Once i finish the GTR (soon i hope  ) I cant see me owning it all that long TBH, itl be made way for a 300C (and a blow thru carb turbo V8 in a sierra like i shouldve done from the start).
Love 300Cs, awesome cars.

The Hummer and the Bentley look a bit shat tho...


----------



## Bert (Dec 29, 2002)

gems on the exhaust tip?


----------



## Sneezy (May 3, 2004)

very nice pics!

i would never change anything to that conti GT, standard is most beautifull.

The 300c is a very nice car! and the hemi V8 sounds good


----------



## Blow Dog (Sep 4, 2001)

I want a 300C so bad - I can't wait till the RHD versions come through.
Cem


----------



## Howsie (Feb 25, 2002)

Wow Dino! Nice pics there! Where did you take those?


----------



## Circusmonkey (Jul 6, 2004)

Nice pics

You got any of the 575 out of the showroom?

575 veilside 

  

Thanks


----------



## bladerider (Jun 29, 2002)

Funnilly enough,

I stopped by a place in London today that were working on a 300C for Gabrielle Cisse (footballer I think) fitting big stereo system in it. I believe it was already running 22" spinners  . He's got 18" spinners on his quad bike and 26" rims on his Hummer - that'll be £10,500 worth of alloy and rubber please mista!! 

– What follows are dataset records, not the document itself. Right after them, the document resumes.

-- pv_equiv track=rewrite | github.com/delorenj/voxxy | .augment/skills/shared/scripts/skf-severity-classify.py | compute_drift_score
-- ===== SOURCE A (Python) =====
-- def compute_drift_score(classified):
--     """Compute overall drift score from classified findings."""
--     severities = {f["severity"] for f in classified}
--
--     if not classified:
--         return "CLEAN"
--     if "CRITICAL" in severities:
--         return "CRITICAL"
--     if "HIGH" in severities or "MEDIUM" in severities:
--         return "SIGNIFICANT"
--     return "MINOR"
-- ===== SOURCE B (Python) =====
-- PRIORITY = {"CRITICAL": 3, "HIGH": 2, "MEDIUM": 2}
-- LABEL = {3: "CRITICAL", 2: "SIGNIFICANT", 1: "MINOR"}
--
-- def compute_drift_score(classified):
--     """Compute overall drift score from classified findings."""
--     if not classified:
--         return "CLEAN"
--     rank = 1
--     for f in classified:
--         rank = max(rank, PRIORITY.get(f["severity"], 1))
--     return LABEL[rank]
-- ===== Notes on version B (the rewrite author's own statement) =====
-- stated objective: alternative
-- what changed: Replaces the set comprehension plus chained membership tests by a single fold computing the maximum numeric priority of the severities, then maps that rank to its label.
import Mathlib
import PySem

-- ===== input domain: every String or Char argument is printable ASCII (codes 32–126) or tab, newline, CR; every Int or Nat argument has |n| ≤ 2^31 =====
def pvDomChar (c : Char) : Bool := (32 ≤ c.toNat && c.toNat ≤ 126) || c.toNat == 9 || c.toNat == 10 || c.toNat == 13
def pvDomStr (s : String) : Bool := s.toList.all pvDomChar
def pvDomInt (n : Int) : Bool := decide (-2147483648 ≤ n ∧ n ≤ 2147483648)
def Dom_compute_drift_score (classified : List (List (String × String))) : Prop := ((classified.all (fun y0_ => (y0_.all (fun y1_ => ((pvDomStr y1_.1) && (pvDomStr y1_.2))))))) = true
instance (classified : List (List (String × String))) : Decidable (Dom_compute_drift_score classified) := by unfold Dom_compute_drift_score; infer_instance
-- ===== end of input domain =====

-- B replaces the set comprehension + chained membership tests by a single fold over a
-- numeric priority (max), then maps the resulting rank to its label; same cost.

-- f["severity"]: first-match association-list lookup; Pre_ guarantees the key exists,
-- the "" default is never reached on admitted inputs (Python raises KeyError there).
def sevOf (f : List (String × String)) : String :=
  ((f.find? (fun p => p.1 == "severity")).map (·.2)).getD ""

-- ===== PORT A =====
def compute_drift_score (classified : List (List (String × String))) : String :=
  let severities : PySem.Set String := PySem.Set.ofList (classified.map (fun f => sevOf f))
  if classified.isEmpty then "CLEAN"
  else if PySem.Set.contains severities "CRITICAL" then "CRITICAL"
  else if PySem.Set.contains severities "HIGH" || PySem.Set.contains severities "MEDIUM" then "SIGNIFICANT"
  else "MINOR"

-- ===== PORT B =====
def prio (s : String) : Int :=
  if s = "CRITICAL" then 3 else if s = "HIGH" then 2 else if s = "MEDIUM" then 2 else 1

def compute_drift_score_alt (classified : List (List (String × String))) : String :=
  if classified.isEmpty then "CLEAN"
  else
    let rank := classified.foldl (fun r f => max r (prio (sevOf f))) 1
    if rank = 3 then "CRITICAL" else if rank = 2 then "SIGNIFICANT" else "MINOR"

-- ===== PRECONDITION & SPEC =====
-- Pre_: every finding has a "severity" key; on any other input the Python A (and B)
-- raises KeyError.
def Pre_compute_drift_score (classified : List (List (String × String))) : Prop :=
  ∀ f ∈ classified, "severity" ∈ f.map (·.1)
instance (classified : List (List (String × String))) : Decidable (Pre_compute_drift_score classified) := by unfold Pre_compute_drift_score; infer_instance

def pvWitness_compute_drift_score : (List (List (String × String))) :=
  [[("severity", "HIGH")], [("severity", "LOW"), ("file", "x.py")]]

def Spec_compute_drift_score (classified : List (List (String × String))) (out : String) : Prop := out = compute_drift_score_alt classified
instance (classified : List (List (String × String))) (out : String) : Decidable (Spec_compute_drift_score classified out) := by unfold Spec_compute_drift_score; infer_instance

-- ===== CLAIM (what is proved, stated in full; the proofs are below) =====
def Claim_equal_compute_drift_score : Prop := ∀ (classified : List (List (String × String))), Dom_compute_drift_score classified → Pre_compute_drift_score classified → Spec_compute_drift_score classified (compute_drift_score classified)

-- ===== LEMMAS AND PROOFS =====

def maxPrio (l : List String) : Int := l.foldl (fun r s => max r (prio s)) 1

theorem prio_ge_one (s : String) : 1 ≤ prio s := by
  unfold prio; split_ifs <;> norm_num

theorem prio_le_three (s : String) : prio s ≤ 3 := by
  unfold prio; split_ifs <;> norm_num

theorem prio_eq_three_iff (s : String) : prio s = 3 ↔ s = "CRITICAL" := by
  unfold prio; split_ifs with h1 h2 h3 <;> simp_all

theorem two_le_prio_iff (s : String) :
    2 ≤ prio s ↔ s = "CRITICAL" ∨ s = "HIGH" ∨ s = "MEDIUM" := by
  unfold prio; split_ifs with h1 h2 h3 <;> simp_all

theorem foldl_shift (l : List String) (r : Int) (hr : 1 ≤ r) :
    l.foldl (fun a s => max a (prio s)) r = max r (maxPrio l) := by
  induction l generalizing r with
  | nil => simp [maxPrio]; omega
  | cons s l ih =>
    have h1 := prio_ge_one s
    simp only [List.foldl_cons, maxPrio]
    rw [ih (max r (prio s)) (by omega), ih (max 1 (prio s)) (by omega)]
    omega

theorem maxPrio_cons (s : String) (l : List String) :
    maxPrio (s :: l) = max (prio s) (maxPrio l) := by
  have h1 := prio_ge_one s
  have h := foldl_shift l (max 1 (prio s)) (by omega)
  simp only [maxPrio, List.foldl_cons] at h ⊢
  rw [h]
  omega

theorem maxPrio_ge_one (l : List String) : 1 ≤ maxPrio l := by
  induction l with
  | nil => simp [maxPrio]
  | cons s l ih => rw [maxPrio_cons]; have := prio_ge_one s; omega

theorem maxPrio_le_three (l : List String) : maxPrio l ≤ 3 := by
  induction l with
  | nil => simp [maxPrio]
  | cons s l ih => rw [maxPrio_cons]; have := prio_le_three s; omega

theorem maxPrio_eq_three_iff (l : List String) :
    maxPrio l = 3 ↔ "CRITICAL" ∈ l := by
  induction l with
  | nil => simp [maxPrio]
  | cons s l ih =>
    rw [maxPrio_cons]
    have h3 := prio_le_three s
    have h3' := maxPrio_le_three l
    constructor
    · intro h
      rcases max_eq_iff.mp h with ⟨h, _⟩ | ⟨h, _⟩
      · simp [(prio_eq_three_iff s).mp h]
      · simp [ih.mp h]
    · intro h
      rcases List.mem_cons.mp h with h | h
      · have : prio s = 3 := (prio_eq_three_iff s).mpr h.symm
        omega
      · have := ih.mpr h; omega

theorem two_le_maxPrio_iff (l : List String) :
    2 ≤ maxPrio l ↔ "CRITICAL" ∈ l ∨ "HIGH" ∈ l ∨ "MEDIUM" ∈ l := by
  induction l with
  | nil => simp [maxPrio]
  | cons s l ih =>
    rw [maxPrio_cons]
    constructor
    · intro h
      rcases le_max_iff.mp h with h | h
      · rcases (two_le_prio_iff s).mp h with h | h | h <;> simp [h]
      · rcases ih.mp h with h | h | h <;> simp [h]
    · intro h
      rcases h with h | h | h <;> rcases List.mem_cons.mp h with h | h
      · have := (two_le_prio_iff s).mpr (Or.inl h.symm); omega
      · have := ih.mpr (Or.inl h); omega
      · have := (two_le_prio_iff s).mpr (Or.inr (Or.inl h.symm)); omega
      · have := ih.mpr (Or.inr (Or.inl h)); omega
      · have := (two_le_prio_iff s).mpr (Or.inr (Or.inr h.symm)); omega
      · have := ih.mpr (Or.inr (Or.inr h)); omega

theorem contains_ofList_iff {x : String} {l : List String} :
    PySem.Set.contains (PySem.Set.ofList l) x = true ↔ x ∈ l := by
  rw [PySem.Set.contains_iff, PySem.Set.mem_ofList]

-- ===== VERDICT (by name: the statement is the Claim_ definition above) =====
theorem compute_drift_score_spec : Claim_equal_compute_drift_score := by
  intro classified _ _
  unfold Spec_compute_drift_score compute_drift_score compute_drift_score_alt
  by_cases he : classified.isEmpty
  · simp [he]
  · set sevs := classified.map (fun f => sevOf f) with hsevs
    have hrank : classified.foldl (fun r f => max r (prio (sevOf f))) 1 = maxPrio sevs := by
      simp only [hsevs, maxPrio, List.foldl_map]
    simp only [he, Bool.false_eq_true, if_false, hrank, Bool.or_eq_true, contains_ofList_iff]
    have h1 := maxPrio_ge_one sevs
    have h3u := maxPrio_le_three sevs
    have hc3 := maxPrio_eq_three_iff sevs
    have hc2 := two_le_maxPrio_iff sevs
    split_ifs <;> first | rfl | (exfalso; tauto) |
      (exfalso; rcases hc2.mp (by omega) with h | h | h <;> tauto) |
      (exfalso; have := hc2.mpr (by tauto); omega)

I could not get over just how big the 305/35/24's they had in the showroom - I mean truly truly feckin huuuuuuuuuuuuuuuuuuuge !!! lol

J.


----------



## Richie (Oct 18, 2001)

Awesome pics Dino.
The GT looks great too, must also be getting old, LOL.


----------



## nigel f (Sep 11, 2002)

I like Bentleys, 

I would have the Contenetal R T (older Style) with the Real Bentley V8 Twin turbo
Could make do with a Turbo r and the Harvy baley Handleing kit


Nigel


----------



## DCD (Jun 28, 2001)

Circusmonkey said:


> Nice pics
> 
> You got any of the 575 out of the showroom?
> 
> ...


I'm actually going back soon to drive the 575...pictures to follow


----------



## hipogtr (Feb 17, 2002)

Thanks for posting up the pics, DCD. As you say, not what Veilside used to be but interesting nonetheless.

Cya O!


----------



## jae (Aug 28, 2002)

*I have a weak spot for the Bentley*

Continental GT anyway, but that is stunning. Except for the exhaust, which is horrific. The photography is of course superb. Thanks Dino. I have now found a dream car beyond the Skyline. Git.


----------



## DCD (Jun 28, 2001)

Blow Dog said:


> I want a 300C so bad - I can't wait till the RHD versions come through.
> Cem


Cem..hang on and wait for the SRT8. Comes with 425hp 6.1 V8, 20" wheels, sports seats and suspension all for a bit more than the Hemi 300C


----------



## °GREGZILLA° (Aug 30, 2004)

woh! great pix!thanks

this is my love loll---->


----------



## Butuz (Jan 9, 2005)

Exaust on the bently looks as if it ran over 2 daleks! 

Butuz


----------



## Haribo (Oct 15, 2004)

more skyline picks dino lol xxx


----------



## JapFreak786 (Aug 29, 2003)

Dino-What on earth is your job as i want it


----------



## Haribo (Oct 15, 2004)

erm freelance car photographer jurno mybe?


----------



## DCD (Jun 28, 2001)

good guess!


----------



## bladerider (Jun 29, 2002)

JapFreak786 said:


> Dino-What on earth is your job as i want it



Semi-professional slacker with a penchant for driving other peoples expensive toys more like !!!!

    

Ooooooooooooo, time to hide from the ban button me-thinks !!!

J. :smokin:


----------



## JapFreak786 (Aug 29, 2003)

Interesting job,love to have it,but knowing me i'd know how to mess up somehow and ruin everything!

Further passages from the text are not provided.